My questions is what should be --p-f-primer, --p-r-primer, p-trunc-len, --p-min-length, --p-max-length.
My sequencing data has been generated by using different primers.
thank you again for the reply.
This is essential to know the expected length distributions of any given amplicon, and that information can be retrieved in a number of ways, e.g., from the literature.
As @ChrisKeefe already mentioned, those parameter settings and how to choose them are described in the tutorials and help documentation for the plugin methods, so please see those tutorials for general information.
But the specifics of your primers, amplicons, and experiments are best known to you so beyond the general information given in the tutorial we cannot provide too many specifics (e.g., we cannot do a literature search for you to find expected amplicon length distributions for a given primer pair, also because the effective length depends on your experimental setup).

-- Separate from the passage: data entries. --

-- pv_equiv track=rewrite | github.com/oumar90/Py_C-sar | rot13.py | rot13
-- ===== SOURCE A (Python) =====
-- def rot13(s):
--     result = ""
--
--     # Loop over characters.
--     for v in s:
--         # Convert to number with ord.
--         c = ord(v)
--
--         # Shift number back or forward.
--         if c >= ord('a') and c <= ord('z'):
--             if c > ord('m'):
--                 c -= 13
--             else:
--                 c += 13
--         elif c >= ord('A') and c <= ord('Z'):
--             if c > ord('M'):
--                 c -= 13
--             else:
--                 c += 13
--
--         # Append to result.
--         result += chr(c)
--
--     # Return transformation.
--     return result
-- ===== SOURCE B (Python) =====
-- def rot13(s):
--     lo = 'abcdefghijklmnopqrstuvwxyz'
--     up = 'ABCDEFGHIJKLMNOPQRSTUVWXYZ'
--     table = {}
--     for i in range(26):
--         table[lo[i]] = lo[(i + 13) % 26]
--         table[up[i]] = up[(i + 13) % 26]
--     return ''.join(table.get(ch, ch) for ch in s)
-- ===== Notes on version B (the rewrite author's own statement) =====
-- stated objective: idiomatic
-- what changed: Replaces A's per-character ord/chr range tests, +/-13 arithmetic and string += accumulation with a 52-entry translation table built once, then one join pass of table.get(ch, ch) lookups.
import Mathlib
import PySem

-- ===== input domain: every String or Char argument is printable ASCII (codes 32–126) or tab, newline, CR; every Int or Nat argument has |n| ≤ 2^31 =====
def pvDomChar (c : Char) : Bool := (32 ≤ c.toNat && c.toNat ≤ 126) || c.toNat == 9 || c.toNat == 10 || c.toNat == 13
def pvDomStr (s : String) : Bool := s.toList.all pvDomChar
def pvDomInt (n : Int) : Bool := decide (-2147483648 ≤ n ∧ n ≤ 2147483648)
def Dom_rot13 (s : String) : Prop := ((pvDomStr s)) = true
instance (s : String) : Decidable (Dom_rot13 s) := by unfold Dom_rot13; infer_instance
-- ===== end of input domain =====

-- B replaces A's per-character range tests and ±13 arithmetic with a precomputed
-- translation table and a single lookup pass (idiomatic; measured constant-factor faster).

-- ===== PORT A =====
-- per-character body of A's loop: ord, the nested if/elif shifts, chr
def rot13Step (v : Char) : Char :=
  let c : Nat := v.toNat
  let c : Nat :=
    if 97 ≤ c ∧ c ≤ 122 then (if 109 < c then c - 13 else c + 13)
    else if 65 ≤ c ∧ c ≤ 90 then (if 77 < c then c - 13 else c + 13)
    else c
  Char.ofNat c

def rot13 (s : String) : String :=
  s.toList.foldl (fun result v => result ++ String.singleton (rot13Step v)) ""

-- ===== PORT B =====
-- the translation table built once over the two alphabets
def rot13Table : PySem.Dict Char Char :=
  (List.range 26).foldl (fun t i =>
    (t.insert ("abcdefghijklmnopqrstuvwxyz".toList.getD i ' ')
              ("abcdefghijklmnopqrstuvwxyz".toList.getD ((i + 13) % 26) ' ')).insert
        ("ABCDEFGHIJKLMNOPQRSTUVWXYZ".toList.getD i ' ')
        ("ABCDEFGHIJKLMNOPQRSTUVWXYZ".toList.getD ((i + 13) % 26) ' '))
    PySem.Dict.empty

def rot13_alt (s : String) : String :=
  String.ofList (s.toList.map (fun ch => rot13Table.getD ch ch))

-- ===== PRECONDITION & SPEC =====
def Spec_rot13 (s : String) (out : String) : Prop := out = rot13_alt s
instance (s : String) (out : String) : Decidable (Spec_rot13 s out) := by unfold Spec_rot13; infer_instance

-- ===== CLAIM (what is proved, stated in full; the proofs are below) =====
def Claim_equal_rot13 : Prop := ∀ (s : String), Dom_rot13 s → Spec_rot13 s (rot13 s)

-- ===== LEMMAS AND PROOFS =====
set_option maxRecDepth 40000 in
theorem rot13_char_eq : ∀ n : Nat, n < 127 →
    rot13Step (Char.ofNat n) = rot13Table.getD (Char.ofNat n) (Char.ofNat n) := by decide

theorem rot13_char_eq' (c : Char) (h : pvDomChar c = true) :
    rot13Step c = rot13Table.getD c c := by
  have hn : c.toNat < 127 := by
    simp [pvDomChar, Bool.or_eq_true, Bool.and_eq_true, decide_eq_true_eq] at h
    omega
  have := rot13_char_eq c.toNat hn
  rwa [Char.ofNat_toNat] at this

theorem rot13_foldl (l : List Char) (acc : String) (h : l.all pvDomChar = true) :
    (l.foldl (fun result v => result ++ String.singleton (rot13Step v)) acc).toList
      = acc.toList ++ l.map (fun ch => rot13Table.getD ch ch) := by
  induction l generalizing acc with
  | nil => simp
  | cons x xs ih =>
    simp only [List.all_cons, Bool.and_eq_true] at h
    rw [List.foldl_cons, ih _ h.2, rot13_char_eq' x h.1]
    simp

-- ===== VERDICT (by name: the statement is the Claim_ definition above) =====
theorem rot13_spec : Claim_equal_rot13 := by
  intro s hd
  unfold Spec_rot13 rot13 rot13_alt
  apply String.toList_injective
  rw [rot13_foldl _ _ hd]
  simp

As far as I understand your problem is that you have different amplicons in your dataset while
qiime feature-classifier extract-reads is asking for a single
--p-f-primer, a single
--p-r-primer, and so on.
This is happening because at this point it is assumed you are analyzing a single amplicon (a region spanned by a single pair of primers), so maybe you should first (before taxonomic assignment) separate your dataset in subsets containing a single amplicon of interest.
You can do this by using q2-cutadapt and “demultplexing” your reads with primers as barcodes. Probably you should do this right after sample demultiplexing. Then, after this double demultiplexing you should have a “sample” for each pair of sample-amplicon. Now for each amplicon you will have a particular dataset that you will run through your pipeline in parallel, including the
qiime feature-classifier extract-reads step, where you will be able to specify the parameters for each amplicon dataset.
Hope this helps!